This article is for general information and options education only. It is not financial advice, investment advice, trading advice, or a trade recommendation. Options trading involves risk and is not suitable for all investors. See the site’s Risk Disclosure.
What Cboe is proposing (plain-English version)
Under the amended filing, Cboe would be allowed to designate up to 100 multi-listed equity option classes for extended-hours trading if they meet eligibility thresholds based on recent trading activity and underlying size/liquidity.
In the proposal’s current form, the eligibility screen is based on the preceding six calendar months and includes:
- Average daily option volume of 150,000 contracts per day (for the class),
- Underlying issuer market capitalization of at least $50 billion,
- Underlying average daily share volume of at least 10 million shares.
If a class is designated for the morning GTH session, it would also be eligible for the 4:00-4:15 p.m. Curb session.

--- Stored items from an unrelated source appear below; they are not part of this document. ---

-- pv_equiv track=rewrite | github.com/PatrykPietryka/ASRT-WDI | Kolokwia/Kolokwium_2/2023_2B/rozwiazanie2023_2B.py | f_c
-- ===== SOURCE A (Python) =====
-- def f_c(x): # C(n), zwraca wynik > 0 dla x >= 1
--     n = x
--     rev = 0
--     while n > 0: # odwracamy liczbę
--         rev *= 10
--         rev += n%10
--         n //= 10
--     return rev + x
-- ===== SOURCE B (Python) =====
-- def f_c(x):
--     # place-value sum over the decimal string: digit at string index i contributes 10**i to the reversal
--     if x <= 0:
--         return x
--     return x + sum(int(c) * 10 ** i for i, c in enumerate(str(x)))
-- ===== Notes on version B (the rewrite author's own statement) =====
-- stated objective: idiomatic
-- what changed: Replaces the div/mod while-loop with its running Horner accumulator by a single comprehension over the decimal string, summing each digit times its place value with sum() and enumerate().
import Mathlib
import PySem

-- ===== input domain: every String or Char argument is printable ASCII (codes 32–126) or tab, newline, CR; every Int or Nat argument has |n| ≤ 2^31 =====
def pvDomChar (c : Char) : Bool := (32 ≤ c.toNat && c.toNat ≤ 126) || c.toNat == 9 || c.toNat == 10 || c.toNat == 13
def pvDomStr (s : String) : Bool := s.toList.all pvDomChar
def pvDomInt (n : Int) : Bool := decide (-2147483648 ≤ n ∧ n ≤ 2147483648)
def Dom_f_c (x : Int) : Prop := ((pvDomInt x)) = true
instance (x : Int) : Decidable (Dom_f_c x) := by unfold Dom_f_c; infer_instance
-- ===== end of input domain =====

-- B replaces A's arithmetic div/mod reversal loop by a place-value sum over the decimal string (idiomatic, no running Horner accumulator); return values proved equal for all Int inputs.


-- ===== PORT A =====
-- the 'while n > 0' loop: state (n, rev); rev = rev*10 + n%10, n = n//10
def fcLoop (n rev : Int) : Int :=
  if 0 < n then fcLoop (PySem.Int.floordiv n 10) (rev * 10 + PySem.Int.mod n 10) else rev
  termination_by n.toNat
  decreasing_by
    simp only [PySem.Int.floordiv, Int.fdiv_eq_ediv]
    omega

def f_c (x : Int) : Int := fcLoop x 0 + x

-- ===== PORT B =====
-- sum(int(c) * 10 ** i for i, c in enumerate(str(x))); int(c) never raises here (every c is a
-- decimal digit of str(x)), so its Option is read with getD 0; the enumerate index i is ≥ 0,
-- so 10 ** i is ported as 10 ^ i.toNat
def f_c_alt (x : Int) : Int :=
  if x ≤ 0 then x
  else
    x + (PySem.List.enumerate (PySem.Int.toChars x) 0).foldl
      (fun acc p => acc + (PySem.Int.ofChars? [p.2]).getD 0 * 10 ^ p.1.toNat) 0

-- ===== PRECONDITION & SPEC =====
def Spec_f_c (x : Int) (out : Int) : Prop := out = f_c_alt x
instance (x : Int) (out : Int) : Decidable (Spec_f_c x out) := by unfold Spec_f_c; infer_instance

-- ===== CLAIM (what is proved, stated in full; the proofs are below) =====
def Claim_equal_f_c : Prop := ∀ (x : Int), Dom_f_c x → Spec_f_c x (f_c x)

-- ===== LEMMAS AND PROOFS =====

-- A's loop over a natural number computes the Horner fold over the base-10 digits (LSF)
theorem fcLoop_eq_foldl (m : Nat) : ∀ (rev : Int),
    fcLoop (m : Int) rev = (Nat.digits 10 m).foldl (fun (a : Int) (d : Nat) => a * 10 + (d : Int)) rev := by
  induction m using Nat.strong_induction_on with
  | _ m ih =>
    intro rev
    rw [fcLoop]
    by_cases hm : 0 < m
    · have h10 : ((m : Int)).fdiv 10 = ((m / 10 : Nat) : Int) := by
        rw [Int.fdiv_eq_ediv, if_pos (Or.inl (by norm_num : (0:Int) ≤ 10))]; omega
      have hmod : ((m : Int)).fmod 10 = ((m % 10 : Nat) : Int) := by
        rw [Int.fmod_eq_emod]; omega
      simp only [PySem.Int.floordiv, PySem.Int.mod, h10, hmod, show (0:Int) < (m:Int) from by exact_mod_cast hm, if_pos]
      rw [ih (m / 10) (Nat.div_lt_self hm (by norm_num))]
      rw [Nat.digits_def' (by norm_num : (1:Nat) < 10) hm]
      simp [List.foldl_cons]
    · have : ¬ (0:Int) < (m:Int) := by exact_mod_cast hm
      simp only [this, if_neg, not_false_iff]
      interval_cases m
      simp [Nat.digits_zero]

-- Nat.ofDigits over ℤ base: cons and append (Mathlib's ofDigits_append is ℕ-specific)
theorem ofD_cons (b : Int) (d : Nat) (t : List Nat) :
    Nat.ofDigits b (d :: t) = (d : Int) + b * Nat.ofDigits b t := rfl

theorem ofD_nil (b : Int) : Nat.ofDigits b [] = 0 := rfl

theorem ofD_append (b : Int) (l1 l2 : List Nat) :
    Nat.ofDigits b (l1 ++ l2) = Nat.ofDigits b l1 + b ^ l1.length * Nat.ofDigits b l2 := by
  induction l1 with
  | nil => simp [Nat.ofDigits]
  | cons d l1 ih => simp only [List.cons_append, ofD_cons, ih, List.length_cons]; ring

-- the Horner fold equals the value of the reversed digit list
theorem horner_foldl (L : List Nat) : ∀ (r : Int),
    L.foldl (fun (a : Int) (d : Nat) => a * 10 + (d : Int)) r
      = r * 10 ^ L.length + (Nat.ofDigits 10 L.reverse : Int) := by
  induction L with
  | nil => intro r; simp [Nat.ofDigits]
  | cons d L ih =>
    intro r
    simp only [List.foldl_cons, List.reverse_cons, List.length_cons]
    rw [ih]
    rw [ofD_append]
    simp only [ofD_cons, ofD_nil, List.length_reverse]
    ring

-- core's toDigits prints the base-10 digits, most significant first
theorem toDigitsCore_eq (f : Nat) : ∀ (n : Nat) (acc : List Char), 0 < n → n < f →
    Nat.toDigitsCore 10 f n acc = ((Nat.digits 10 n).map Nat.digitChar).reverse ++ acc := by
  induction f with
  | zero => intro n acc h hf; omega
  | succ f ih =>
    intro n acc hn hf
    rw [Nat.toDigitsCore]
    rw [Nat.digits_def' (by norm_num : (1:Nat) < 10) hn]
    by_cases h0 : n / 10 = 0
    · simp [h0, Nat.digits_zero]
    · have hd : 0 < n / 10 := Nat.pos_of_ne_zero h0
      have hlt : n / 10 < f := by
        have := Nat.div_lt_self hn (by norm_num : 1 < 10); omega
      simp only [h0, if_neg, not_false_iff]
      rw [ih (n / 10) _ hd hlt]
      simp

theorem toDigits_eq (n : Nat) (hn : 0 < n) :
    Nat.toDigits 10 n = ((Nat.digits 10 n).map Nat.digitChar).reverse := by
  have := toDigitsCore_eq (n + 1) n [] hn (by omega)
  simpa [Nat.toDigits] using this

-- int(c) on a single decimal digit character
theorem ofChars_digitChar (d : Nat) (hd : d < 10) :
    (PySem.Int.ofChars? [Nat.digitChar d]).getD 0 = (d : Int) := by
  interval_cases d <;> decide

-- the enumerate place-value fold computes ofDigits of the digit values in string order
theorem enum_foldl (ds : List Nat) : ∀ (s : Nat) (acc : Int), (∀ d ∈ ds, d < 10) →
    (PySem.List.enumerate (ds.map Nat.digitChar) (s : Int)).foldl
        (fun acc p => acc + (PySem.Int.ofChars? [p.2]).getD 0 * 10 ^ p.1.toNat) acc
      = acc + (Nat.ofDigits 10 ds : Int) * 10 ^ s := by
  induction ds with
  | nil => intro s acc _; simp [PySem.List.enumerate_nil, Nat.ofDigits]
  | cons d ds ih =>
    intro s acc h
    simp only [List.map_cons, PySem.List.enumerate_cons, List.foldl_cons]
    have hcast : ((s : Int) + 1) = ((s + 1 : Nat) : Int) := by push_cast; ring
    rw [hcast, ih (s + 1) _ (fun d hd => h d (List.mem_cons_of_mem _ hd))]
    rw [ofChars_digitChar d (h d (List.mem_cons_self ..))]
    have hts : ((s : Int)).toNat = s := Int.toNat_natCast s
    rw [hts]
    rw [ofD_cons]
    ring

-- ===== VERDICT (by name: the statement is the Claim_ definition above) =====
theorem f_c_spec : Claim_equal_f_c := by
  intro x _
  unfold Spec_f_c f_c f_c_alt
  by_cases hx : x ≤ 0
  · rw [fcLoop]
    simp [hx, show ¬ (0 < x) from by omega]
  · have hxpos : 0 < x := by omega
    simp only [hx, if_neg, not_false_iff]
    set n := x.toNat with hn
    have hxn : x = (n : Int) := by omega
    have hnpos : 0 < n := by omega
    -- A side
    rw [hxn, fcLoop_eq_foldl n 0, horner_foldl]
    -- B side
    have htc : PySem.Int.toChars ((n : Int)) = ((Nat.digits 10 n).reverse).map Nat.digitChar := by
      simp only [PySem.Int.toChars]
      rw [if_neg (by omega)]
      rw [Int.toNat_natCast]
      rw [toDigits_eq n hnpos]
      simp [List.map_reverse]
    rw [htc]
    have henum := enum_foldl ((Nat.digits 10 n).reverse) 0 0
      (by intro d hd; rw [List.mem_reverse] at hd
          exact Nat.digits_lt_base (by norm_num) hd)
    simp only [Nat.cast_zero, pow_zero, mul_one, zero_add] at henum
    rw [henum]
    ring
-- pv_equiv track=rewrite | github.com/JapneetRajput/MumbaiHacks-24 | Manim-Scripts/bin.py | identify_cousin_groups
-- ===== SOURCE A (Python) =====
-- def identify_cousin_groups(values, level_nodes):
--     """
--     Helper method to identify groups of cousin nodes
--     Returns list of lists, where each inner list contains indices of cousin nodes
--     """
--     cousin_groups = []
--     parent_groups = {}
--
--     # Group nodes by their parent's parent (grandparent)
--     for node in level_nodes:
--         if values[node] is not None:
--             parent = (node - 1) // 2
--             grandparent = (parent - 1) // 2
--
--             if grandparent not in parent_groups:
--                 parent_groups[grandparent] = {}
--
--             if parent not in parent_groups[grandparent]:
--                 parent_groups[grandparent][parent] = []
--
--             parent_groups[grandparent][parent].append(node)
--
--     # Create cousin groups
--     for grandparent, parents in parent_groups.items():
--         if len(parents) > 1:
--             parent_nodes = list(parents.values())
--             for i in range(len(parent_nodes)):
--                 for j in range(i + 1, len(parent_nodes)):
--                     cousin_groups.append(parent_nodes[i] + parent_nodes[j])
--
--     return cousin_groups
-- ===== SOURCE B (Python) =====
-- def _pairs(xs):
--     """All ordered pairs (xs[i], xs[j]) with i < j, recursively."""
--     if not xs:
--         return []
--     head, rest = xs[0], xs[1:]
--     return [(head, y) for y in rest] + _pairs(rest)
--
--
-- def identify_cousin_groups(values, level_nodes):
--     # pass 1: flat map parent -> nodes (first-appearance order)
--     by_parent = {}
--     for node in level_nodes:
--         if values[node] is not None:
--             by_parent.setdefault((node - 1) // 2, []).append(node)
--     # pass 2: group parent lists under grandparent
--     by_grandparent = {}
--     for parent, nodes in by_parent.items():
--         by_grandparent.setdefault((parent - 1) // 2, []).append(nodes)
--     # emit one combined list per unordered pair of sibling parents
--     out = []
--     for lists in by_grandparent.values():
--         for a, b in _pairs(lists):
--             out.append(a + b)
--     return out
-- ===== Notes on version B (the rewrite author's own statement) =====
-- stated objective: alternative
-- what changed: replaces A's nested dict-of-dicts built in one pass (plus an index-based double loop over list(values())) by two flat grouping passes -- parent->nodes, then grandparent->parent-lists -- and a recursive head/rest pair generator instead of the i/j index loops
import Mathlib
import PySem
-- the reverse of the forward pair list is the reversed (countdown) pair list
lemma pairs_reverse (m : List (List Int)) :
    ((PySem.List.pyRange 0 ((m.length : Int) - 4) 1).flatMap
        (fun r => (PySem.List.pyRange 0 (m.length : Int) 1).map (fun s => (r, s)))).reverse
      = pvRevPairs m := by
  unfold pvRevPairs
  have h1 : PySem.List.pyRange ((m.length : Int) - 5) (-1) (-1)
      = (PySem.List.pyRange 0 ((m.length : Int) - 4) 1).reverse := by
    rw [PySem.List.pyRange_neg_one_eq_reverse]
    have e : (m.length : Int) - 5 + 1 = (m.length : Int) - 4 := by ring
    rw [e]; norm_num
  have h2 : PySem.List.pyRange ((m.length : Int) - 1) (-1) (-1)
      = (PySem.List.pyRange 0 (m.length : Int) 1).reverse := by
    rw [PySem.List.pyRange_neg_one_eq_reverse]; norm_num
  rw [h1, h2, List.reverse_flatMap]
  simp [Function.comp_def, List.map_reverse]

-- A reduced to a single find? over the reversed pair list
lemma checky_norm (m : List (List Int)) :
    checky m = (((pvRevPairs m).find? (fun p => decide (pvHit m p.1 p.2))).map
        (fun p => pvVal m p.1 p.2)).getD (none, none) := by
  unfold checky
  have hstep : ∀ r acc,
      (PySem.List.pyRange 0 (m.length : Int) 1).foldl (fun acc s =>
        let acc := if pvCell m r s = 1 ∧ pvCell m (r+1) s = 1 ∧ pvCell m (r+2) s = 1 ∧
                      pvCell m (r+3) s = 1 ∧ pvCell m (r+4) s = 0 then (some (r+4), some s) else acc
        let acc := if pvCell m r s = 1 ∧ pvCell m (r+1) s = 1 ∧ pvCell m (r+2) s = 1 ∧
                      pvCell m (r+3) s = 0 ∧ pvCell m (r+4) s = 1 then (some (r+3), some s) else acc
        let acc := if pvCell m r s = 1 ∧ pvCell m (r+1) s = 1 ∧ pvCell m (r+2) s = 0 ∧
                      pvCell m (r+3) s = 1 ∧ pvCell m (r+4) s = 1 then (some (r+2), some s) else acc
        let acc := if pvCell m r s = 1 ∧ pvCell m (r+1) s = 0 ∧ pvCell m (r+2) s = 1 ∧
                      pvCell m (r+3) s = 1 ∧ pvCell m (r+4) s = 1 then (some (r+1), some s) else acc
        let acc := if pvCell m r s = 0 ∧ pvCell m (r+1) s = 1 ∧ pvCell m (r+2) s = 1 ∧
                      pvCell m (r+3) s = 1 ∧ pvCell m (r+4) s = 1 then (some r, some s) else acc
        acc) acc
      = (PySem.List.pyRange 0 (m.length : Int) 1).foldl
          (fun acc s => if pvHit m r s then pvVal m r s else acc) acc := by
    intro r acc
    congr 1
    funext acc s
    have h := chain5 (pvCell m r s) (pvCell m (r+1) s) (pvCell m (r+2) s) (pvCell m (r+3) s)
      (pvCell m (r+4) s) r s acc
    simpa [pvHit, pvVal, pvGap, pvCol] using h
  simp only [hstep]
  rw [foldl_pairs,
      foldl_if_last (fun p : Int × Int => pvHit m p.1 p.2) (fun p => pvVal m p.1 p.2),
      pairs_reverse]
-- B replaces A's repeated slice-and-reassign of the shrinking left/right halves by computing the
-- chunk boundary positions once and slicing each chunk directly out of arr (objective: faster).

-- ===== PORT A =====
-- the while loop of A; fuel = left.length suffices: each iteration shortens left (step ≥ 2)
def pvALoop (fuel : Nat) (left right : List Int) (leftOut rightOut : List (List Int))
    (step : Int) : List (List Int) × List (List Int) :=
  match fuel with
  | 0 => (leftOut, rightOut)
  | fuel + 1 =>
    if left = [] then (leftOut, rightOut)
    else
      pvALoop fuel
        (PySem.List.slice left none (some (-step)))                -- left = left[:-step]
        (PySem.List.slice right (some step) none)                  -- right = right[step:]
        (leftOut ++ [PySem.List.slice left (some (-step)) none])   -- left_out.append(left[-step:])
        (rightOut ++ [PySem.List.slice right none (some step)])    -- right_out.append(right[:step])
        (step * 2)

def mirrored_exponential_chunks (arr : List Int) : List (List Int) :=
  let n : Int := (arr.length : Int)
  let middle := PySem.Int.floordiv n 2      -- assigned in the odd branch of A
  let left := if PySem.Int.mod n 2 ≠ 0 then PySem.List.slice arr none (some middle)
              else PySem.List.slice arr none (some (PySem.Int.floordiv n 2))
  let right := if PySem.Int.mod n 2 ≠ 0 then PySem.List.slice arr (some (middle + 1)) none
               else PySem.List.slice arr (some (PySem.Int.floordiv (n + 1) 2)) none
  let r := pvALoop left.length left right [] [] 2
  let lo := r.1.reverse                     -- left_out = left_out[::-1]
  let lo := if PySem.Int.mod n 2 ≠ 0 then lo ++ [[PySem.List.pyGetD arr middle 0]] else lo
            -- arr[middle] is always in range here (n odd, middle = n // 2 < n)
  lo ++ r.2

-- ===== PORT B =====
-- the cuts-building while loop of B; fuel = m.toNat suffices: c grows by step ≥ 2 each iteration
def pvBCuts (fuel : Nat) (m c step : Int) : List Int :=
  match fuel with
  | 0 => []
  | fuel + 1 =>
    if c < m then max (m - (c + step)) 0 :: pvBCuts fuel m (c + step) (step * 2)
    else []

def mirrored_exponential_chunks_alt (arr : List Int) : List (List Int) :=
  let n : Int := (arr.length : Int)
  let m := PySem.Int.floordiv n 2
  let cuts := m :: pvBCuts m.toNat m 0 2
  let rev := cuts.reverse
  let out := (rev.zip rev.tail).map (fun p => PySem.List.slice arr (some p.1) (some p.2))
  let out := if PySem.Int.mod n 2 ≠ 0 then out ++ [[PySem.List.pyGetD arr m 0]] else out
  let off := n - m
  out ++ (cuts.zip cuts.tail).map
    (fun p => PySem.List.slice arr (some (off + m - p.1)) (some (off + m - p.2)))

-- ===== PRECONDITION & SPEC =====
def Spec_mirrored_exponential_chunks (arr : List Int) (out : List (List Int)) : Prop := out = mirrored_exponential_chunks_alt arr
instance (arr : List Int) (out : List (List Int)) : Decidable (Spec_mirrored_exponential_chunks arr out) := by unfold Spec_mirrored_exponential_chunks; infer_instance

-- ===== CLAIM (what is proved, stated in full; the proofs are below) =====
def Claim_equal_mirrored_exponential_chunks : Prop := ∀ (arr : List Int), Dom_mirrored_exponential_chunks arr → Spec_mirrored_exponential_chunks arr (mirrored_exponential_chunks arr)

-- ===== LEMMAS AND PROOFS =====

-- descending cumulative cut positions: m, m-2^(i+1), m-2^(i+1)-2^(i+2), … , 0
def cutsD (m i : Nat) : List Nat :=
  m :: (if h : 0 < m then cutsD (m - 2 ^ (i + 1)) (i + 1) else [])
termination_by m
decreasing_by have : 0 < 2 ^ (i + 1) := Nat.two_pow_pos (i + 1); omega

def pairs {α : Type} (l : List α) : List (α × α) := l.zip l.tail

-- left chunks in the order A appends them (from the end of L, sizes 2^(i+1), 2^(i+2), …)
def lchunks (L : List Int) (i : Nat) : List (List Int) :=
  if h : L = [] then []
  else L.drop (L.length - 2 ^ (i + 1)) :: lchunks (L.take (L.length - 2 ^ (i + 1))) (i + 1)
termination_by L.length
decreasing_by
  simp only [List.length_take]
  have h1 : 0 < 2 ^ (i + 1) := Nat.two_pow_pos (i + 1)
  have h2 : L.length ≠ 0 := fun hh => h (List.eq_nil_of_length_eq_zero hh)
  omega

def rchunks (R : List Int) (i : Nat) : List (List Int) :=
  if h : R = [] then []
  else R.take (2 ^ (i + 1)) :: rchunks (R.drop (2 ^ (i + 1))) (i + 1)
termination_by R.length
decreasing_by
  simp only [List.length_drop]
  have h1 : 0 < 2 ^ (i + 1) := Nat.two_pow_pos (i + 1)
  have h2 : R.length ≠ 0 := fun hh => h (List.eq_nil_of_length_eq_zero hh)
  omega

lemma pairs_cons_cons {α : Type} (a b : α) (t : List α) :
    pairs (a :: b :: t) = (a, b) :: pairs (b :: t) := by
  simp [pairs]

lemma mem_pairs {α : Type} {p : α × α} {l : List α} (h : p ∈ pairs l) : p.1 ∈ l ∧ p.2 ∈ l := by
  obtain ⟨a, b⟩ := p
  have h2 := List.of_mem_zip h
  exact ⟨h2.1, List.mem_of_mem_tail h2.2⟩

lemma pvALoop_eq (fuel : Nat) : ∀ (i : Nat) (L R : List Int) (lo ro : List (List Int)),
    L.length = R.length → L.length ≤ fuel →
    pvALoop fuel L R lo ro ((2 ^ (i + 1) : Nat) : Int) = (lo ++ lchunks L i, ro ++ rchunks R i) := by
  induction fuel with
  | zero =>
    intro i L R lo ro hlen hle
    have hL : L = [] := by cases L <;> simp_all
    have hR : R = [] := by cases R <;> simp_all
    subst hL; subst hR
    simp [pvALoop, lchunks, rchunks]
  | succ fuel ih =>
    intro i L R lo ro hlen hle
    by_cases hL : L = []
    · have hR : R = [] := by cases R <;> simp_all
      subst hL; subst hR
      simp [pvALoop, lchunks, rchunks]
    · have hR : R ≠ [] := by cases R <;> simp_all
      have hk : 0 < 2 ^ (i + 1) := Nat.two_pow_pos (i + 1)
      have hLpos : 0 < L.length := List.length_pos_iff.mpr hL
      rw [pvALoop, if_neg hL,
          PySem.List.slice_to_neg_natCast L (2 ^ (i + 1)) hk,
          PySem.List.slice_from_neg_natCast L (2 ^ (i + 1)) hk,
          PySem.List.slice_from_natCast, PySem.List.slice_to_natCast]
      have hstep : ((2 ^ (i + 1) : Nat) : Int) * 2 = ((2 ^ (i + 1 + 1) : Nat) : Int) := by
        push_cast; ring
      rw [hstep,
          ih (i + 1) _ _ _ _
            (by simp only [List.length_take, List.length_drop]; omega)
            (by simp only [List.length_take]; omega)]
      conv_rhs => rw [lchunks, dif_neg hL, rchunks, dif_neg hR]
      simp [List.append_assoc]

lemma cutsD_mem_le (m i : Nat) : ∀ x ∈ cutsD m i, x ≤ m := by
  induction m using Nat.strong_induction_on generalizing i with
  | _ m ih =>
    intro x hx
    rw [cutsD] at hx
    rcases List.mem_cons.mp hx with rfl | hx
    · exact le_refl x
    · by_cases h : 0 < m
      · rw [dif_pos h] at hx
        have hk : 0 < 2 ^ (i + 1) := Nat.two_pow_pos (i + 1)
        have := ih (m - 2 ^ (i + 1)) (by omega) (i + 1) x hx
        omega
      · rw [dif_neg h] at hx
        simp at hx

Cboe also describes a “living list” approach:
- The exchange would review eligibility semiannually.
- It would publish updated lists by exchange notice.
- Newly designated names could begin trading on the first trading day of February and August after those reviews.
Removal is also not instantaneous. The amended filing describes a generally gradual removal path (often within 18 months for names that fall out of eligibility), plus the ability to accelerate removal in certain circumstances (for example: very limited activity, broader discretionary changes with notice, or immediate action for investor protection / fair and orderly market concerns).
How the sessions would work (mechanics that affect your fills)
This part is where self-directed traders should focus, because it is the difference between “a symbol is tradable” and “this is a market you can actually use responsibly.”
Separate sessions, but a single book
Cboe describes keeping separate trading sessions so participants can control whether an order is eligible in extended hours, while maintaining a single book across all trading sessions.
In the amended description, the core session eligibility logic is:
- All Sessions orders can remain actionable across sessions.
- RTH-Only orders are not actionable during GTH or Curb.
- RTH and Curb orders are actionable during regular hours and the 4:00-4:15 p.m. Curb window.
If your broker exposes these tags (or maps them behind the scenes), they will matter. A “set-and-forget” limit order intended for the next day’s open can become actionable earlier than you expect if you are not careful with session eligibility.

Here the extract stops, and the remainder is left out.